Samba’s Clustered Trivial DataBase (CTDB) is a clustered database used to manage the NFS and SMB services on the gateway nodes, providing high availability, load balancing, and monitoring of the nodes in the CTDB cluster. For each of the gateways in the CTDB cluster, a Domain Name System (DNS) entry with an A record for the IP address is added, such that all gateways have the same hostname, a sort of “public gateway name.” Clients then use that gateway name to mount those services so that the name server daemon (named) can assign all the gateways in the CTDB cluster to clients using the round-robin method. When needed, NFS-Ganesha (an open source, user space NFS file server) can be used as an alternative to the regular NFS server services; it is also managed by the CTDB cluster.
Behind the gateways, a pixstor system must be accessed and exported to the clients. For characterizing the gateways in this document, a pixstor solution with high demand metadata and the capacity expansion modules was used.

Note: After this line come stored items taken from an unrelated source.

-- pv_equiv track=rewrite | github.com/EvgenyFisenko/algo_and_structures_python | Lesson_2/2.py | rec_count
-- ===== SOURCE A (Python) =====
-- def rec_count(numb, even=0, odd=0):
--     """
--     calculate even & odd numbers count with recursion
--     """
--     if numb == 0:
--         return even, odd
--     else:
--         if (numb % 10) % 2 == 0:
--             even += 1
--         else:
--             odd += 1
--         numb = numb // 10
--         return rec_count(numb, even, odd)
-- ===== SOURCE B (Python) =====
-- def rec_count(numb, even=0, odd=0):
--     """
--     calculate even & odd digit counts iteratively (no recursion)
--     """
--     while numb != 0:
--         if numb % 2 == 0:
--             even += 1
--         else:
--             odd += 1
--         numb //= 10
--     return even, odd
-- ===== Notes on version B (the rewrite author's own statement) =====
-- stated objective: idiomatic
-- what changed: Replaces the tail recursion with a plain while loop over the same digit recurrence, and tests parity of numb directly (numb % 2) instead of the last digit ((numb % 10) % 2), which is equivalent since 10 is even.
import Mathlib
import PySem

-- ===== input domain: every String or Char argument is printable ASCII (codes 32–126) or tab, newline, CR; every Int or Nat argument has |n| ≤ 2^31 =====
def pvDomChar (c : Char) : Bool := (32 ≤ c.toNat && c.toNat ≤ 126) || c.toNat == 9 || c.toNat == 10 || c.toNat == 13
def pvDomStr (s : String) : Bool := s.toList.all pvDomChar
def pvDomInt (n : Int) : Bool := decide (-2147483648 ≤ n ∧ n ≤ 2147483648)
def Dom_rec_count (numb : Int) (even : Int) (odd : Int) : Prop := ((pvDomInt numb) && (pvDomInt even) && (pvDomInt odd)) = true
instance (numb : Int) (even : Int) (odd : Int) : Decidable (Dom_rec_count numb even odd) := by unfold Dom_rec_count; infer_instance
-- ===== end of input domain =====

-- B replaces A's tail recursion by a while loop over the same digit recurrence,
-- testing parity of numb directly (numb % 2) instead of ((numb % 10) % 2).


-- ===== PORT A =====
-- literal port of A's recursion; the 'numb < 0' guard only cuts the branch on which
-- the Python diverges (RecursionError), excluded by Pre_rec_count
def rec_count (numb : Int) (even : Int) (odd : Int) : Int × Int :=
  if numb = 0 then (even, odd)
  else
    let even' := if PySem.Int.mod (PySem.Int.mod numb 10) 2 = 0 then even + 1 else even
    let odd'  := if PySem.Int.mod (PySem.Int.mod numb 10) 2 = 0 then odd else odd + 1
    if numb < 0 then (even', odd')
    else rec_count (PySem.Int.floordiv numb 10) even' odd'
termination_by numb.toNat
decreasing_by
  rename_i h0 hneg
  have h10 : PySem.Int.floordiv numb 10 = numb / 10 := PySem.Int.floordiv_eq_ediv_of_pos (by omega)
  rw [h10]; omega

-- ===== PORT B =====
-- the while loop of Source B; same guard remark for negative numb (Python loops forever there)
def recCountLoop (numb : Int) (even : Int) (odd : Int) : Int × Int :=
  if numb = 0 ∨ numb < 0 then (even, odd)
  else
    recCountLoop (PySem.Int.floordiv numb 10)
      (if PySem.Int.mod numb 2 = 0 then even + 1 else even)
      (if PySem.Int.mod numb 2 = 0 then odd else odd + 1)
termination_by numb.toNat
decreasing_by
  rename_i h
  have h10 : PySem.Int.floordiv numb 10 = numb / 10 := PySem.Int.floordiv_eq_ediv_of_pos (by omega)
  rw [h10]; omega

def rec_count_alt (numb : Int) (even : Int) (odd : Int) : Int × Int :=
  recCountLoop numb even odd

-- ===== PRECONDITION & SPEC =====
-- Pre_ excludes negative numb: there the Python A never returns (infinite recursion,
-- RecursionError) and the Python B loops forever.
def Pre_rec_count (numb : Int) (even : Int) (odd : Int) : Prop := 0 ≤ numb
instance (numb : Int) (even : Int) (odd : Int) : Decidable (Pre_rec_count numb even odd) := by unfold Pre_rec_count; infer_instance
def pvWitness_rec_count : Int × Int × Int := (1234, 0, 0)

def Spec_rec_count (numb : Int) (even : Int) (odd : Int) (out : Int × Int) : Prop := out = rec_count_alt numb even odd
instance (numb : Int) (even : Int) (odd : Int) (out : Int × Int) : Decidable (Spec_rec_count numb even odd out) := by unfold Spec_rec_count; infer_instance

-- ===== CLAIM =====
def Claim_equal_rec_count : Prop := ∀ (numb : Int) (even : Int) (odd : Int), Dom_rec_count numb even odd → Pre_rec_count numb even odd → Spec_rec_count numb even odd (rec_count numb even odd)

-- ===== LEMMAS AND PROOFS =====

-- parity of the last digit equals parity of the number (10 is even)
theorem pv_mod10_mod2 (n : Int) : PySem.Int.mod (PySem.Int.mod n 10) 2 = PySem.Int.mod n 2 := by
  have h1 := PySem.Int.mod_eq_emod_of_pos (a := PySem.Int.mod n 10) (b := 2) (by norm_num)
  have h2 := PySem.Int.mod_eq_emod_of_pos (a := n) (b := 2) (by norm_num)
  have h3 := PySem.Int.mod_eq_emod_of_pos (a := n) (b := 10) (by norm_num)
  rw [h1, h2, h3]
  omega

theorem pv_rec_eq_loop (k : Nat) : ∀ (numb even odd : Int), 0 ≤ numb → numb.toNat ≤ k →
    rec_count numb even odd = recCountLoop numb even odd := by
  induction k with
  | zero =>
    intro numb even odd hpos hk
    have : numb = 0 := by omega
    subst this
    rw [rec_count, recCountLoop]; simp
  | succ k ih =>
    intro numb even odd hpos hk
    rw [rec_count, recCountLoop]
    by_cases h0 : numb = 0
    · simp [h0]
    · have hlt : ¬ numb < 0 := by omega
      simp only [h0, hlt, if_false, or_false, pv_mod10_mod2]
      have h10 : PySem.Int.floordiv numb 10 = numb / 10 := PySem.Int.floordiv_eq_ediv_of_pos (by norm_num)
      exact ih _ _ _ (by rw [h10]; omega) (by rw [h10]; omega)

-- ===== VERDICT =====
theorem rec_count_spec : Claim_equal_rec_count := by
  intro numb even odd _ hpre
  unfold Spec_rec_count rec_count_alt
  exact pv_rec_eq_loop numb.toNat numb even odd hpre (le_refl _)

Gateway node performance is expected to be similar to GFPS performance reported in this document. Gateway performance characterization will be performed and reported in a future blog.
The hardware for ngenea nodes is the same used for the gateway nodes, but has different software installed and requires a different license. These nodes were validated several solutions like a PowerScale F200 (OneFS), a tape solution, and we plan to validate on other Dell storage systems. The following figure shows an example of ngenea jobs using external storage. A future blog will describe this software in more detail and may present some performance characterization / use case relevant for the pixstor Storage.